Macedonia issues '175mn Eurobond

Published: July 13, 2009

On July 1, the republic of Macedonia has issued a fixed-rate €175mn Eurobond with a 9.875% coupon which matures in 2013. The money is said to finance the country’s budget gap and prop up the currency.

At a news conference in Skopje, finance minister Trajko Slaveski said that “the ministry of finance has efficiently secured the funds needed for uninterrupted budget financing”, adding that the deficit target of 2.8% of GDP in 2009 was expected to remain unchanged.

The money from the bond will arrive on July 8, according to Slaveski. Part of the funds will end up with the central bank to bolster foreign exchange reserves and prop up the denar, which both the government and the bank had vowed to keep fixed at 61.4/euro.
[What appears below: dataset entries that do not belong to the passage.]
-- pv_equiv track=rewrite | github.com/Prad-v/FlowGate | backend/services/flowgate-backend/app/services/otel_builder_service.py | _collect_upstream
-- ===== SOURCE A (Python) =====
-- from typing import Any, Dict, List, Literal, Optional, Set, Tuple
--
-- def _collect_upstream(start: str, reverse_graph: Dict[str, List[str]]) -> Set[str]:
--     visited: Set[str] = set()
--     stack = [start]
--     while stack:
--         current = stack.pop()
--         for parent in reverse_graph.get(current, []):
--             if parent not in visited:
--                 visited.add(parent)
--                 stack.append(parent)
--     return visited
-- ===== SOURCE B (Python) =====
-- def _collect_upstream(start, reverse_graph):
--     # Round-based fixpoint closure: repeatedly add all parents of every
--     # discovered node (plus start) until no new node appears.
--     visited = set()
--     while True:
--         new = {p for u in visited | {start} for p in reverse_graph.get(u, [])}
--         if new <= visited:
--             return visited
--         visited |= new
-- ===== Notes on version B (the rewrite author's own statement) =====
-- stated objective: alternative
-- what changed: A's stack-based worklist traversal (pop a node, mark-and-push its unvisited parents) is replaced by a round-based fixpoint closure that repeatedly adds all parents of every discovered node (plus start) until a round produces nothing new.
import Mathlib
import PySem
theorem pvColsadd5 (x1 x2 x3 x4 x5 : List Int) (n : Nat) (h1 : x1.length = n)
    (h2 : x2.length = n) (h3 : x3.length = n) (h4 : x4.length = n) (h5 : x5.length = n) :
    colsaddA [x1, x2, x3, x4, x5] = xorv (xorv (xorv (xorv x1 x2) x3) x4) x5 := by
  unfold colsaddA
  rw [show ([x1, x2, x3, x4, x5] : List (List Int)).length - 1 = 4 from rfl]
  rw [show List.range 4 = [0, 1, 2, 3] from by decide]
  simp only [List.foldl_cons, List.foldl_nil, List.getD]
  norm_num
  rw [pvColaddEq x1 x2 (by omega)]
  rw [pvColaddEq _ x3 (by rw [pvXorvLen]; omega)]
  rw [pvColaddEq _ x4 (by rw [pvXorvLen, pvXorvLen]; omega)]
  rw [pvColaddEq _ x5 (by rw [pvXorvLen, pvXorvLen, pvXorvLen]; omega)]

theorem pvKeyAbstract (Z S v : List Int) (hZS : S.length = Z.length)
    (hv : S.length = v.length) (hZr : redB Z = Z) :
    xorv S v = Z ↔ redB v = xorv Z S := by
  constructor
  · intro h
    have h2 : xorv Z S = xorv S (xorv S v) := by
      rw [← h]; exact pvXorvComm _ _
    rw [h2, pvCancel S v hv]
  · intro h
    calc xorv S v = xorv S (redB v) := (pvXorvRedR S v).symm
      _ = xorv S (xorv Z S) := by rw [h]
      _ = xorv S (xorv S Z) := by rw [pvXorvComm Z S]
      _ = redB Z := pvCancel S Z hZS
      _ = Z := hZr

theorem pvFindSomeExt {α β : Type} (f g : α → Option β) :
    ∀ (l : List α), (∀ a ∈ l, f a = g a) → l.findSome? f = l.findSome? g := by
  intro l
  induction l with
  | nil => intro _; rfl
  | cons a t ih =>
    intro h
    simp only [List.findSome?_cons]
    rw [h a (by simp)]
    cases g a with
    | some v => rfl
    | none => exact ih (fun b hb => h b (by simp [hb]))

theorem pvFilterFindSome {α β : Type} (p : α → Bool) (f : α → Option β) :
    ∀ (l : List α),
      (l.filter p).findSome? f = l.findSome? (fun a => if p a then f a else none) := by
  intro l
  induction l with
  | nil => rfl
  | cons a t ih =>
    by_cases hp : p a
    · simp [hp, List.findSome?_cons, ih]
    · simp [hp, ih]

theorem pvZipMapR {α β : Type} (f : α → β) :
    ∀ (l : List α), l.zip (l.map f) = l.map fun a => (a, f a) := by
  intro l
  induction l with
  | nil => rfl
  | cons a t ih => simp [ih]

theorem pvZipMapL {α β : Type} (f : α → β) :
    ∀ (l : List α), (l.map f).zip l = l.map fun a => (f a, a) := by
  intro l
  induction l with
  | nil => rfl
  | cons a t ih => simp [ih]

theorem pvDIntro (x1 x2 x3 x4 x5 : List Int) (h21 : ¬ x2 = x1)
    (h31 : ¬(x3 = x1 ∨ x3 = x2)) (h41 : ¬(x4 = x1 ∨ x4 = x2 ∨ x4 = x3))
    (hD2 : x5 ≠ x1 ∧ x5 ≠ x2 ∧ x5 ≠ x3 ∧ x5 ≠ x4) :
    x1 ≠ x2 ∧ x1 ≠ x3 ∧ x1 ≠ x4 ∧ x1 ≠ x5 ∧ x2 ≠ x3 ∧ x2 ≠ x4 ∧ x2 ≠ x5 ∧
      x3 ≠ x4 ∧ x3 ≠ x5 ∧ x4 ≠ x5 := by
  push_neg at h31 h41
  exact ⟨fun h => h21 h.symm, fun h => h31.1 h.symm, fun h => h41.1 h.symm,
    fun h => hD2.1 h.symm, fun h => h31.2 h.symm, fun h => h41.2.1 h.symm,
    fun h => hD2.2.1 h.symm, fun h => h41.2.2 h.symm, fun h => hD2.2.2.1 h.symm,
    fun h => hD2.2.2.2 h.symm⟩

theorem pvDLast (x1 x2 x3 x4 x5 : List Int)
    (h : x1 ≠ x2 ∧ x1 ≠ x3 ∧ x1 ≠ x4 ∧ x1 ≠ x5 ∧ x2 ≠ x3 ∧ x2 ≠ x4 ∧ x2 ≠ x5 ∧
      x3 ≠ x4 ∧ x3 ≠ x5 ∧ x4 ≠ x5) :
    x5 ≠ x1 ∧ x5 ≠ x2 ∧ x5 ≠ x3 ∧ x5 ≠ x4 :=
  ⟨Ne.symm h.2.2.2.1, Ne.symm h.2.2.2.2.2.2.1, Ne.symm h.2.2.2.2.2.2.2.2.1,
    Ne.symm h.2.2.2.2.2.2.2.2.2⟩


theorem pvFoldlLenInv {β : Type} (g : List (List Int) → β → List (List Int))
    (h : ∀ r i, (g r i).length = r.length) :
    ∀ (l : List β) (init : List (List Int)), (l.foldl g init).length = init.length := by
  intro l
  induction l with
  | nil => intro init; rfl
  | cons a t ih => intro init; rw [List.foldl_cons, ih, h]

theorem pvMatxaddLen (G : List (List Int)) :
    (matxaddA G (idxA G.length)).length = G.length := by
  unfold matxaddA
  refine (pvFoldlLenInv _ (fun r i => List.length_set) _ _).trans ?_
  rw [pvIdxEq]
  simp [idxB]

theorem pvPigeonVals5 (X : List (List Int)) (hX : X.length ≤ 3)
    (x1 x2 x3 x4 x5 : List Int) (h1 : x1 ∈ X) (h2 : x2 ∈ X) (h3 : x3 ∈ X)
    (h4 : x4 ∈ X) (h5 : x5 ∈ X) :
    x1 = x2 ∨ x1 = x3 ∨ x1 = x4 ∨ x1 = x5 ∨ x2 = x3 ∨ x2 = x4 ∨ x2 = x5 ∨
      x3 = x4 ∨ x3 = x5 ∨ x4 = x5 := by
  obtain ⟨k1, hk1, rfl⟩ := List.mem_iff_getElem.mp h1
  obtain ⟨k2, hk2, rfl⟩ := List.mem_iff_getElem.mp h2
  obtain ⟨k3, hk3, rfl⟩ := List.mem_iff_getElem.mp h3
  obtain ⟨k4, hk4, rfl⟩ := List.mem_iff_getElem.mp h4
  obtain ⟨k5, hk5, rfl⟩ := List.mem_iff_getElem.mp h5
  have hd : k1 = k2 ∨ k1 = k3 ∨ k1 = k4 ∨ k1 = k5 ∨ k2 = k3 ∨ k2 = k4 ∨ k2 = k5 ∨
      k3 = k4 ∨ k3 = k5 ∨ k4 = k5 := by omega
  rcases hd with h | h | h | h | h | h | h | h | h | h
  · exact Or.inl (by simp [h])
  · exact Or.inr (Or.inl (by simp [h]))
  · exact Or.inr (Or.inr (Or.inl (by simp [h])))
  · exact Or.inr (Or.inr (Or.inr (Or.inl (by simp [h]))))
  · exact Or.inr (Or.inr (Or.inr (Or.inr (Or.inl (by simp [h])))))
  · exact Or.inr (Or.inr (Or.inr (Or.inr (Or.inr (Or.inl (by simp [h]))))))
  · exact Or.inr (Or.inr (Or.inr (Or.inr (Or.inr (Or.inr (Or.inl (by simp [h])))))))
  · exact Or.inr (Or.inr (Or.inr (Or.inr (Or.inr (Or.inr (Or.inr (Or.inl (by simp [h]))))))))
  · exact Or.inr (Or.inr (Or.inr (Or.inr (Or.inr (Or.inr (Or.inr (Or.inr (Or.inl (by simp [h])))))))))
  · exact Or.inr (Or.inr (Or.inr (Or.inr (Or.inr (Or.inr (Or.inr (Or.inr (Or.inr (by simp [h])))))))))

theorem pvPigeonVals4 (X : List (List Int)) (hX : X.length ≤ 3)
    (x1 x2 x3 x4 : List Int) (h1 : x1 ∈ X) (h2 : x2 ∈ X) (h3 : x3 ∈ X) (h4 : x4 ∈ X) :
    x1 = x2 ∨ x1 = x3 ∨ x1 = x4 ∨ x2 = x3 ∨ x2 = x4 ∨ x3 = x4 := by
  obtain ⟨k1, hk1, rfl⟩ := List.mem_iff_getElem.mp h1
  obtain ⟨k2, hk2, rfl⟩ := List.mem_iff_getElem.mp h2
  obtain ⟨k3, hk3, rfl⟩ := List.mem_iff_getElem.mp h3
  obtain ⟨k4, hk4, rfl⟩ := List.mem_iff_getElem.mp h4
  have hd : k1 = k2 ∨ k1 = k3 ∨ k1 = k4 ∨ k2 = k3 ∨ k2 = k4 ∨ k3 = k4 := by omega
  rcases hd with h | h | h | h | h | h
  · exact Or.inl (by simp [h])
  · exact Or.inr (Or.inl (by simp [h]))
  · exact Or.inr (Or.inr (Or.inl (by simp [h])))
  · exact Or.inr (Or.inr (Or.inr (Or.inl (by simp [h]))))
  · exact Or.inr (Or.inr (Or.inr (Or.inr (Or.inl (by simp [h])))))
  · exact Or.inr (Or.inr (Or.inr (Or.inr (Or.inr (by simp [h])))))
Slaveski said Macedonia’s public debt stood at €1.7bn or 25.9% of GDP in March.

Fitch Ratings has assigned the Eurobond a ‘BB+’ rating. “Macedonia’s ratings continue to be underpinned by its moderate government debt burden of 21% of GDP at end-2008, below the 'BB'-range median of 35%, a per capita income level that is higher than the 'BB'-range median, its status as an official candidate for European Union membership as well as its net public external creditor status,” says Eral Yilmaz, associate director in Fitch's emerging Europe sovereigns group.

“Nevertheless, the deterioration in the global economic and financial environment could impose a more costly macroeconomic adjustment on the country, given the large current account deficit and fixed exchange-rate regime," Yilmaz states.
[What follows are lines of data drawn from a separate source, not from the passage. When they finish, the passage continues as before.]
-- pv_equiv track=rewrite | github.com/JuliMart/apt-totem-full | apt-totem-backend/services/ai/yolo_clothing_detector.py | _determine_style
-- ===== SOURCE A (Python) =====
-- from typing import Dict, List, Any, Optional
--
-- def _determine_style(clothing_items: List[Dict]) -> str:
--     """
--     Determina el estilo basado en las prendas detectadas
--     Incluye análisis de accesorios de cabeza
--     """
--     items = [item["item"] for item in clothing_items]
--
--     # Análisis de accesorios de cabeza
--     head_accessories = [item for item in items if item in ["gorra_deportiva", "jockey", "sombrero", "gorro", "gafas_sol"]]
--
--     # Estilo deportivo (gorras deportivas, jockeys)
--     if "gorra_deportiva" in items or "jockey" in items:
--         return "deportivo"
--
--     # Estilo elegante (sombreros, gafas de sol)
--     elif "sombrero" in items or "gafas_sol" in items:
--         return "elegante"
--
--     # Estilo casual (gorros)
--     elif "gorro" in items:
--         return "casual"
--
--     # Análisis de prendas corporales
--     elif "chaqueta" in items or "traje" in items:
--         return "formal"
--     elif "pantalones_cortos" in items:
--         return "deportivo"
--     elif "vestido" in items:
--         return "elegante"
--     else:
--         return "casual"
-- ===== SOURCE B (Python) =====
-- from typing import Dict, List, Any, Optional
--
-- # Each trigger item mapped to the priority rank of the rule it fires (lower = higher priority).
-- _PRIORITY = {
--     "gorra_deportiva": 0, "jockey": 0,
--     "sombrero": 1, "gafas_sol": 1,
--     "gorro": 2,
--     "chaqueta": 3, "traje": 3,
--     "pantalones_cortos": 4, "vestido": 5,
-- }
-- # Label of the best (minimal) rank; rank 6 = nothing matched -> default "casual".
-- _LABELS = ["deportivo", "elegante", "casual", "formal", "deportivo", "elegante", "casual"]
--
-- def _determine_style(clothing_items: List[Dict]) -> str:
--     best = 6
--     for det in clothing_items:
--         best = min(best, _PRIORITY.get(det["item"], 6))
--     return _LABELS[best]
-- ===== Notes on version B (the rewrite author's own statement) =====
-- stated objective: alternative
-- what changed: Instead of A's dead head_accessories pass plus a six-way if/elif chain of repeated list membership scans, B does a single fold: each item is mapped through a priority dict to a numeric rank, the minimum rank is accumulated in one pass, and the answer is a table lookup of that minimum.
import Mathlib
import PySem

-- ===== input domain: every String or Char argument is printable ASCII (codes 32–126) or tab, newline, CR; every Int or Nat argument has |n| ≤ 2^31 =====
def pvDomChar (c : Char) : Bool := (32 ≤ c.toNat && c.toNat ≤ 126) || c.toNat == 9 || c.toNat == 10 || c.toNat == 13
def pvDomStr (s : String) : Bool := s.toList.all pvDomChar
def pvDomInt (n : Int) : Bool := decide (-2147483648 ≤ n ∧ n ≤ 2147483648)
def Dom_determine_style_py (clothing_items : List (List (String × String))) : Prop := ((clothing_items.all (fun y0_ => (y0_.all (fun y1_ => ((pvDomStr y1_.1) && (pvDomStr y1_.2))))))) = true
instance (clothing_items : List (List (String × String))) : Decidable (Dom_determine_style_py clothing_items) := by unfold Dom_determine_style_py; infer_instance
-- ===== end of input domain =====

-- B replaces A's dead head_accessories pass and six-way if/elif chain of list scans by a single
-- fold accumulating the minimum priority rank of the items (rank via a dict), then one table lookup.

-- ===== PORT A =====
def determine_style_py (clothing_items : List (List (String × String))) : String :=
  let items := clothing_items.map (fun d => PySem.Dict.getD (PySem.Dict.mk d) "item" "")
  let _head_accessories := items.filter (fun i =>
    (["gorra_deportiva", "jockey", "sombrero", "gorro", "gafas_sol"] : List String).contains i)
  if items.contains "gorra_deportiva" || items.contains "jockey" then "deportivo"
  else if items.contains "sombrero" || items.contains "gafas_sol" then "elegante"
  else if items.contains "gorro" then "casual"
  else if items.contains "chaqueta" || items.contains "traje" then "formal"
  else if items.contains "pantalones_cortos" then "deportivo"
  else if items.contains "vestido" then "elegante"
  else "casual"

-- ===== PORT B =====
def dsPriority : PySem.Dict String Nat :=
  PySem.Dict.mk
    [ ("gorra_deportiva", 0), ("jockey", 0),
      ("sombrero", 1), ("gafas_sol", 1),
      ("gorro", 2),
      ("chaqueta", 3), ("traje", 3),
      ("pantalones_cortos", 4), ("vestido", 5) ]

def dsLabels : List String :=
  ["deportivo", "elegante", "casual", "formal", "deportivo", "elegante", "casual"]

def determine_style_py_alt (clothing_items : List (List (String × String))) : String :=
  let best := clothing_items.foldl
    (fun b det => min b (PySem.Dict.getD dsPriority (PySem.Dict.getD (PySem.Dict.mk det) "item" "") 6)) 6
  -- _LABELS[best]: best ≤ 6 always holds, so the index is in range and the getD default is unreachable
  dsLabels.getD best ""

-- ===== PRECONDITION & SPEC =====
-- Pre_ excludes inputs where some detection dict lacks the "item" key: Python A raises KeyError there.
def Pre_determine_style_py (clothing_items : List (List (String × String))) : Prop :=
  ∀ d ∈ clothing_items, "item" ∈ d.map Prod.fst
instance (clothing_items : List (List (String × String))) : Decidable (Pre_determine_style_py clothing_items) := by unfold Pre_determine_style_py; infer_instance

def pvWitness_determine_style_py : (List (List (String × String))) :=
  [[("item", "gorro")], [("item", "vestido"), ("conf", "0.9")]]

def Spec_determine_style_py (clothing_items : List (List (String × String))) (out : String) : Prop := out = determine_style_py_alt clothing_items
instance (clothing_items : List (List (String × String))) (out : String) : Decidable (Spec_determine_style_py clothing_items out) := by unfold Spec_determine_style_py; infer_instance

-- ===== CLAIM (what is proved, stated in full; the proofs are below) =====
def Claim_equal_determine_style_py : Prop := ∀ (clothing_items : List (List (String × String))), Dom_determine_style_py clothing_items → Pre_determine_style_py clothing_items → Spec_determine_style_py clothing_items (determine_style_py clothing_items)

-- ===== LEMMAS AND PROOFS =====

-- the rank an item name gets from B's priority dict
def dsRank (s : String) : Nat := PySem.Dict.getD dsPriority s 6

theorem dsRank_cases (s : String) :
    dsRank s =
      if s = "gorra_deportiva" then 0 else if s = "jockey" then 0
      else if s = "sombrero" then 1 else if s = "gafas_sol" then 1
      else if s = "gorro" then 2
      else if s = "chaqueta" then 3 else if s = "traje" then 3
      else if s = "pantalones_cortos" then 4 else if s = "vestido" then 5 else 6 := by
  split_ifs with h1 h2 h3 h4 h5 h6 h7 h8 h9
  · subst h1; rfl
  · subst h2; rfl
  · subst h3; rfl
  · subst h4; rfl
  · subst h5; rfl
  · subst h6; rfl
  · subst h7; rfl
  · subst h8; rfl
  · subst h9; rfl
  · simp only [dsRank, dsPriority, PySem.Dict.getD, PySem.Dict.get?_mk_cons, beq_iff_eq]
    rw [if_neg (fun h => h1 h.symm), if_neg (fun h => h2 h.symm), if_neg (fun h => h3 h.symm),
      if_neg (fun h => h4 h.symm), if_neg (fun h => h5 h.symm), if_neg (fun h => h6 h.symm),
      if_neg (fun h => h7 h.symm), if_neg (fun h => h8 h.symm), if_neg (fun h => h9 h.symm)]
    rfl

-- B's fold is the min of the ranks: characterised by ≤
theorem foldl_min_le_iff (l : List String) (b k : Nat) :
    (l.foldl (fun a s => min a (dsRank s)) b ≤ k) ↔ (b ≤ k ∨ ∃ x ∈ l, dsRank x ≤ k) := by
  induction l generalizing b with
  | nil => simp
  | cons x l ih =>
    simp only [List.foldl_cons, ih, min_le_iff, List.mem_cons]
    constructor
    · rintro (((h | h) | ⟨y, hy, hr⟩))
      · exact Or.inl h
      · exact Or.inr ⟨x, Or.inl rfl, h⟩
      · exact Or.inr ⟨y, Or.inr hy, hr⟩
    · rintro (h | ⟨y, (rfl | hy), hr⟩)
      · exact Or.inl (Or.inl h)
      · exact Or.inl (Or.inr hr)
      · exact Or.inr ⟨y, hy, hr⟩

-- which rule ranks are reachable below k, in terms of membership of the trigger names
theorem rank_le_iff (items : List String) (k : Nat) :
    (∃ x ∈ items, dsRank x ≤ k) ↔
      (("gorra_deportiva" ∈ items ∨ "jockey" ∈ items) ∨
       (k ≥ 1 ∧ ("sombrero" ∈ items ∨ "gafas_sol" ∈ items)) ∨
       (k ≥ 2 ∧ "gorro" ∈ items) ∨
       (k ≥ 3 ∧ ("chaqueta" ∈ items ∨ "traje" ∈ items)) ∨
       (k ≥ 4 ∧ "pantalones_cortos" ∈ items) ∨
       (k ≥ 5 ∧ "vestido" ∈ items) ∨
       (k ≥ 6 ∧ items ≠ [])) := by
  constructor
  · rintro ⟨x, hx, hr⟩
    rw [dsRank_cases] at hr
    split_ifs at hr with h1 h2 h3 h4 h5 h6 h7 h8 h9
    · exact Or.inl (Or.inl (h1 ▸ hx))
    · exact Or.inl (Or.inr (h2 ▸ hx))
    · exact Or.inr (Or.inl ⟨hr, Or.inl (h3 ▸ hx)⟩)
    · exact Or.inr (Or.inl ⟨hr, Or.inr (h4 ▸ hx)⟩)
    · exact Or.inr (Or.inr (Or.inl ⟨hr, h5 ▸ hx⟩))
    · exact Or.inr (Or.inr (Or.inr (Or.inl ⟨hr, Or.inl (h6 ▸ hx)⟩)))
    · exact Or.inr (Or.inr (Or.inr (Or.inl ⟨hr, Or.inr (h7 ▸ hx)⟩)))
    · exact Or.inr (Or.inr (Or.inr (Or.inr (Or.inl ⟨hr, h8 ▸ hx⟩))))
    · exact Or.inr (Or.inr (Or.inr (Or.inr (Or.inr (Or.inl ⟨hr, h9 ▸ hx⟩)))))
    · exact Or.inr (Or.inr (Or.inr (Or.inr (Or.inr (Or.inr ⟨hr, List.ne_nil_of_mem hx⟩)))))
  · rintro ((hx | hx) | ⟨hk, (hx | hx)⟩ | ⟨hk, hx⟩ | ⟨hk, (hx | hx)⟩ | ⟨hk, hx⟩ | ⟨hk, hx⟩ | ⟨hk, hne⟩)
    · exact ⟨_, hx, by rw [dsRank_cases]; simp⟩
    · exact ⟨_, hx, by rw [dsRank_cases]; simp⟩
    · exact ⟨_, hx, by rw [dsRank_cases]; simp; omega⟩
    · exact ⟨_, hx, by rw [dsRank_cases]; simp; omega⟩
    · exact ⟨_, hx, by rw [dsRank_cases]; simp; omega⟩
    · exact ⟨_, hx, by rw [dsRank_cases]; simp; omega⟩
    · exact ⟨_, hx, by rw [dsRank_cases]; simp; omega⟩
    · exact ⟨_, hx, by rw [dsRank_cases]; simp; omega⟩
    · exact ⟨_, hx, by rw [dsRank_cases]; simp; omega⟩
    · obtain ⟨x, hx⟩ := List.exists_mem_of_ne_nil _ hne
      exact ⟨x, hx, by rw [dsRank_cases]; split_ifs <;> omega⟩

-- ===== VERDICT (by name: the statement is the Claim_ definition above) =====
theorem determine_style_py_spec : Claim_equal_determine_style_py := by
  intro ci _ _
  unfold Spec_determine_style_py determine_style_py determine_style_py_alt
  simp only []
  set items := ci.map (fun d => PySem.Dict.getD (PySem.Dict.mk d) "item" "") with hitems
  have hfold : (ci.foldl
      (fun b det => min b (PySem.Dict.getD dsPriority (PySem.Dict.getD (PySem.Dict.mk det) "item" "") 6)) 6)
      = items.foldl (fun a s => min a (dsRank s)) 6 := by
    rw [hitems, List.foldl_map]; rfl
  rw [hfold]
  set best := items.foldl (fun a s => min a (dsRank s)) 6 with hbest
  have hle : forall k, best ≤ k ↔ (6 ≤ k ∨ ∃ x ∈ items, dsRank x ≤ k) := fun k =>
    foldl_min_le_iff items 6 k
  have h6 : best ≤ 6 := (hle 6).2 (Or.inl le_rfl)
  by_cases h0 : ("gorra_deportiva" ∈ items ∨ "jockey" ∈ items)
  · have hbj : best ≤ 0 := (hle 0).2 (Or.inr ((rank_le_iff items 0).2 (Or.inl h0)))
    have hb : best = 0 := by omega
    simp [List.contains_eq_mem, h0, hb, dsLabels]
  have hg0 : ¬ best ≤ 0 := by
    intro hlek
    rcases (hle 0).1 hlek with h6x | hex
    · omega
    · rcases (rank_le_iff items 0).1 hex with hc|⟨hk,hc⟩|⟨hk,hc⟩|⟨hk,hc⟩|⟨hk,hc⟩|⟨hk,hc⟩|⟨hk,hc⟩
      · exact h0 hc
      · omega
      · omega
      · omega
      · omega
      · omega
      · omega
  by_cases h1 : ("sombrero" ∈ items ∨ "gafas_sol" ∈ items)
  · have hbj : best ≤ 1 := (hle 1).2 (Or.inr ((rank_le_iff items 1).2 (Or.inr (Or.inl ⟨by omega, h1⟩))))
    have hb : best = 1 := by omega
    simp [List.contains_eq_mem, h0, h1, hb, dsLabels]
  have hg1 : ¬ best ≤ 1 := by
    intro hlek
    rcases (hle 1).1 hlek with h6x | hex
    · omega
    · rcases (rank_le_iff items 1).1 hex with hc|⟨hk,hc⟩|⟨hk,hc⟩|⟨hk,hc⟩|⟨hk,hc⟩|⟨hk,hc⟩|⟨hk,hc⟩
      · exact h0 hc
      · exact h1 hc
      · omega
      · omega
      · omega
      · omega
      · omega
  by_cases h2 : ("gorro" ∈ items)
  · have hbj : best ≤ 2 := (hle 2).2 (Or.inr ((rank_le_iff items 2).2 (Or.inr (Or.inr (Or.inl ⟨by omega, h2⟩)))))
    have hb : best = 2 := by omega
    simp [List.contains_eq_mem, h0, h1, h2, hb, dsLabels]
  have hg2 : ¬ best ≤ 2 := by
    intro hlek
    rcases (hle 2).1 hlek with h6x | hex
    · omega
    · rcases (rank_le_iff items 2).1 hex with hc|⟨hk,hc⟩|⟨hk,hc⟩|⟨hk,hc⟩|⟨hk,hc⟩|⟨hk,hc⟩|⟨hk,hc⟩
      · exact h0 hc
      · exact h1 hc
      · exact h2 hc
      · omega
      · omega
      · omega
      · omega
  by_cases h3 : ("chaqueta" ∈ items ∨ "traje" ∈ items)
  · have hbj : best ≤ 3 := (hle 3).2 (Or.inr ((rank_le_iff items 3).2 (Or.inr (Or.inr (Or.inr (Or.inl ⟨by omega, h3⟩))))))
    have hb : best = 3 := by omega
    simp [List.contains_eq_mem, h0, h1, h2, h3, hb, dsLabels]
  have hg3 : ¬ best ≤ 3 := by
    intro hlek
    rcases (hle 3).1 hlek with h6x | hex
    · omega
    · rcases (rank_le_iff items 3).1 hex with hc|⟨hk,hc⟩|⟨hk,hc⟩|⟨hk,hc⟩|⟨hk,hc⟩|⟨hk,hc⟩|⟨hk,hc⟩
      · exact h0 hc
      · exact h1 hc
      · exact h2 hc
      · exact h3 hc
      · omega
      · omega
      · omega
  by_cases h4 : ("pantalones_cortos" ∈ items)
  · have hbj : best ≤ 4 := (hle 4).2 (Or.inr ((rank_le_iff items 4).2 (Or.inr (Or.inr (Or.inr (Or.inr (Or.inl ⟨by omega, h4⟩)))))))
    have hb : best = 4 := by omega
    simp [List.contains_eq_mem, h0, h1, h2, h3, h4, hb, dsLabels]
  have hg4 : ¬ best ≤ 4 := by
    intro hlek
    rcases (hle 4).1 hlek with h6x | hex
    · omega
    · rcases (rank_le_iff items 4).1 hex with hc|⟨hk,hc⟩|⟨hk,hc⟩|⟨hk,hc⟩|⟨hk,hc⟩|⟨hk,hc⟩|⟨hk,hc⟩
      · exact h0 hc
      · exact h1 hc
      · exact h2 hc
      · exact h3 hc
      · exact h4 hc
      · omega
      · omega
  by_cases h5 : ("vestido" ∈ items)
  · have hbj : best ≤ 5 := (hle 5).2 (Or.inr ((rank_le_iff items 5).2 (Or.inr (Or.inr (Or.inr (Or.inr (Or.inr (Or.inl ⟨by omega, h5⟩))))))))
    have hb : best = 5 := by omega
    simp [List.contains_eq_mem, h0, h1, h2, h3, h4, h5, hb, dsLabels]
  have hg5 : ¬ best ≤ 5 := by
    intro hlek
    rcases (hle 5).1 hlek with h6x | hex
    · omega
    · rcases (rank_le_iff items 5).1 hex with hc|⟨hk,hc⟩|⟨hk,hc⟩|⟨hk,hc⟩|⟨hk,hc⟩|⟨hk,hc⟩|⟨hk,hc⟩
      · exact h0 hc
      · exact h1 hc
      · exact h2 hc
      · exact h3 hc
      · exact h4 hc
      · exact h5 hc
      · omega
  have hb : best = 6 := by omega
  simp [List.contains_eq_mem, h0, h1, h2, h3, h4, h5, hb, dsLabels]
Fitch revised the outlooks on Macedonia’s long-term foreign- and local-currency IDRs to negative from stable on May 21, reflecting increased external financing risks. Macedonia’s current account deficit widened to almost 13% of GDP in 2008, from 7.5% in 2007 as the trade deficit worsened.

Fitch is forecasting that Macedonia's current account deficit will narrow only moderately, to 10% of GDP in 2009 due to negative shocks to its terms of trade, remittances and export market growth.